Between the line containing "import Mathlib" and the line containing "let _expected_roles := expected_roles.take" lies a run of lines; give that run again exactly, with both of those lines, and nothing else from the entries below.

##### GIVEN DATA #####

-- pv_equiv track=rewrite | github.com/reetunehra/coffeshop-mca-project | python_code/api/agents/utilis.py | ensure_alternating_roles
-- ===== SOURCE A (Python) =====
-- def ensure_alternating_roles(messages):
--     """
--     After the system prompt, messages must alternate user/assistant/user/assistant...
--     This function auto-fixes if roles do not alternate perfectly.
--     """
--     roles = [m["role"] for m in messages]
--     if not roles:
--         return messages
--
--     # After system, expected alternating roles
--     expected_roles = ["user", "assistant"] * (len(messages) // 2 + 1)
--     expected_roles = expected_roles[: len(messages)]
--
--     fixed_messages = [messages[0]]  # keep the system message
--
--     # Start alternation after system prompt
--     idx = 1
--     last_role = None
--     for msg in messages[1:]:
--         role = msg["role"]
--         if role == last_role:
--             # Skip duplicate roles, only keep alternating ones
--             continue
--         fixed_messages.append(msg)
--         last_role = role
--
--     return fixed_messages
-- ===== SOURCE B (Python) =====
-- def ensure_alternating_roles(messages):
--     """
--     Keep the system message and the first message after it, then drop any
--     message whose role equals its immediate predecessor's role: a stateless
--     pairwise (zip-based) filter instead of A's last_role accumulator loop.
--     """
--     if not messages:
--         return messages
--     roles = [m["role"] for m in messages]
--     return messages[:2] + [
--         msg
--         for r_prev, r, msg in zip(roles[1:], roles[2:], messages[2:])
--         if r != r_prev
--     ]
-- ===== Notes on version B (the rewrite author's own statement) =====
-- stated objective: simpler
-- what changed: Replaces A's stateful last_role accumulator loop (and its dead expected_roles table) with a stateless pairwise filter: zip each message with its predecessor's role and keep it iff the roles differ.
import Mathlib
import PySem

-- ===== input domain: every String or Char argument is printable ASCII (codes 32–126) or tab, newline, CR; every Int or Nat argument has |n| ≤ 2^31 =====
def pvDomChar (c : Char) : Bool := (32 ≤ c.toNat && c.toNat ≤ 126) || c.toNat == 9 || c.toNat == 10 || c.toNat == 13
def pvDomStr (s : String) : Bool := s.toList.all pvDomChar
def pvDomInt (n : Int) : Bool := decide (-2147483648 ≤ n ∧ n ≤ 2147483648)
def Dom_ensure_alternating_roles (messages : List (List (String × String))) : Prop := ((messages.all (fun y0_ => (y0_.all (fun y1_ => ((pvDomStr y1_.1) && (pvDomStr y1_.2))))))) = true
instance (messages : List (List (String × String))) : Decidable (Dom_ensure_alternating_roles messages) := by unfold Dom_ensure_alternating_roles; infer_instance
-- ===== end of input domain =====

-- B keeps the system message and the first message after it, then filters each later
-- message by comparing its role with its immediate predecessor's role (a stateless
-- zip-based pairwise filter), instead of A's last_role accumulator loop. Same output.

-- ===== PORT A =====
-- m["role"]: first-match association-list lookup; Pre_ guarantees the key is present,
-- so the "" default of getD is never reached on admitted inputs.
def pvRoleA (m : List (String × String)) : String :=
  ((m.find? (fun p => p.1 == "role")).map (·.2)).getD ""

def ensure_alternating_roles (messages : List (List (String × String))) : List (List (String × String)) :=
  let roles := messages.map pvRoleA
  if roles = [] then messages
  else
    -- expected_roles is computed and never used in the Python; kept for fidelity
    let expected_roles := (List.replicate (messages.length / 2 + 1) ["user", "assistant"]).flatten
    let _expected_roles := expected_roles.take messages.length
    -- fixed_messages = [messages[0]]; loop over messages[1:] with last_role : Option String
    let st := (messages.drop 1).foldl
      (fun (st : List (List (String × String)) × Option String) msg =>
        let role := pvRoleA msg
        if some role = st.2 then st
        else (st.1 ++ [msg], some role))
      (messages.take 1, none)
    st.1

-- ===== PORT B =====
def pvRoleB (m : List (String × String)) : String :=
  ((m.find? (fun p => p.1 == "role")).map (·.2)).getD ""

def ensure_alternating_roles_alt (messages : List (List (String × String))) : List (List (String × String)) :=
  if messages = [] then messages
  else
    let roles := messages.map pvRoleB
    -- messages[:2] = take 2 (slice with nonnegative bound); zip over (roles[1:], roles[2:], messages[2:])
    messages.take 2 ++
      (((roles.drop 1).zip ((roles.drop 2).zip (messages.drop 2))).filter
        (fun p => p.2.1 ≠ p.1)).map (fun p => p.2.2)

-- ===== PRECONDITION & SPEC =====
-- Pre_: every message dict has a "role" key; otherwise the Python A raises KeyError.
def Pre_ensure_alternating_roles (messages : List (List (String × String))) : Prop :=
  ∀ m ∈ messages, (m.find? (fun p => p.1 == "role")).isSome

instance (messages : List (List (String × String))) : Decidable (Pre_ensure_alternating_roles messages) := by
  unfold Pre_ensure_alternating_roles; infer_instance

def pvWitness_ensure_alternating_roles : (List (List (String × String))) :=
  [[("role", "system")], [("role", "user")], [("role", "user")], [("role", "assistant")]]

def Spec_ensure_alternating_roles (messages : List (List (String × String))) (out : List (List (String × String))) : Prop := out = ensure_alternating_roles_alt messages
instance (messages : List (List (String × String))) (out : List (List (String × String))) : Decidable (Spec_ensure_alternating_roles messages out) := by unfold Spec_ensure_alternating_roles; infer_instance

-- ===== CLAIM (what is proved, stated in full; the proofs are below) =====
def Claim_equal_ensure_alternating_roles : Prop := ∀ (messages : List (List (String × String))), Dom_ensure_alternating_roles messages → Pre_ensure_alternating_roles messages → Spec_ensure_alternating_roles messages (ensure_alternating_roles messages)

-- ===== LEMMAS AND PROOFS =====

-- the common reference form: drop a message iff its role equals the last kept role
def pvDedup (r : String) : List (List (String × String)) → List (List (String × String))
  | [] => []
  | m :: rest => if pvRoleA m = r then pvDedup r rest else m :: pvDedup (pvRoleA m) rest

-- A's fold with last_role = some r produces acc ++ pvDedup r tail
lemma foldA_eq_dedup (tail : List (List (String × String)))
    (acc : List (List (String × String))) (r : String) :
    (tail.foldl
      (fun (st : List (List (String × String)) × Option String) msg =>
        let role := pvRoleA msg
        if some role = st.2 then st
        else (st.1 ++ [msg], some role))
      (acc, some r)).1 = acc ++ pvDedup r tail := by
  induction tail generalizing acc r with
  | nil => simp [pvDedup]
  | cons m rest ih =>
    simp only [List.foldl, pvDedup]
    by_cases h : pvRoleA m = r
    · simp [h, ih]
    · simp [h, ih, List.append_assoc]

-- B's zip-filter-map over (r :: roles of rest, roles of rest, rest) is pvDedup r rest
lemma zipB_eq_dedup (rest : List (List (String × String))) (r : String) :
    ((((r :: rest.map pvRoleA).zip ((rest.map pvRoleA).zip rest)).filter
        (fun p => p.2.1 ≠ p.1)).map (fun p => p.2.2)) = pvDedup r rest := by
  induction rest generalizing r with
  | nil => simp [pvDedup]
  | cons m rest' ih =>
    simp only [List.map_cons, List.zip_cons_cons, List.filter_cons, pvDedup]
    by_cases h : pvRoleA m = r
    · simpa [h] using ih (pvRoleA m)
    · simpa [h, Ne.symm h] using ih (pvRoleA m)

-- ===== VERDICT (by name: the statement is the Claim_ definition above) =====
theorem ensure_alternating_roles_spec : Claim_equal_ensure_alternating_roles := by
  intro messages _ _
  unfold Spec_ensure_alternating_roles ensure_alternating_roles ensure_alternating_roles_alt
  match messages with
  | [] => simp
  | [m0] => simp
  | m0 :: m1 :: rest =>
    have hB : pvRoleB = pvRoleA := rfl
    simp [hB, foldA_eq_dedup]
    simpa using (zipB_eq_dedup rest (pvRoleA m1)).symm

#####

▶ _SOLUTION TO THE PROBLEM_
import Mathlib
import PySem

-- ===== input domain: every String or Char argument is printable ASCII (codes 32–126) or tab, newline, CR; every Int or Nat argument has |n| ≤ 2^31 =====
def pvDomChar (c : Char) : Bool := (32 ≤ c.toNat && c.toNat ≤ 126) || c.toNat == 9 || c.toNat == 10 || c.toNat == 13
def pvDomStr (s : String) : Bool := s.toList.all pvDomChar
def pvDomInt (n : Int) : Bool := decide (-2147483648 ≤ n ∧ n ≤ 2147483648)
def Dom_ensure_alternating_roles (messages : List (List (String × String))) : Prop := ((messages.all (fun y0_ => (y0_.all (fun y1_ => ((pvDomStr y1_.1) && (pvDomStr y1_.2))))))) = true
instance (messages : List (List (String × String))) : Decidable (Dom_ensure_alternating_roles messages) := by unfold Dom_ensure_alternating_roles; infer_instance
-- ===== end of input domain =====

-- B keeps the system message and the first message after it, then filters each later
-- message by comparing its role with its immediate predecessor's role (a stateless
-- zip-based pairwise filter), instead of A's last_role accumulator loop. Same output.

-- ===== PORT A =====
-- m["role"]: first-match association-list lookup; Pre_ guarantees the key is present,
-- so the "" default of getD is never reached on admitted inputs.
def pvRoleA (m : List (String × String)) : String :=
  ((m.find? (fun p => p.1 == "role")).map (·.2)).getD ""

def ensure_alternating_roles (messages : List (List (String × String))) : List (List (String × String)) :=
  let roles := messages.map pvRoleA
  if roles = [] then messages
  else
    -- expected_roles is computed and never used in the Python; kept for fidelity
    let expected_roles := (List.replicate (messages.length / 2 + 1) ["user", "assistant"]).flatten
    let _expected_roles := expected_roles.take messages.length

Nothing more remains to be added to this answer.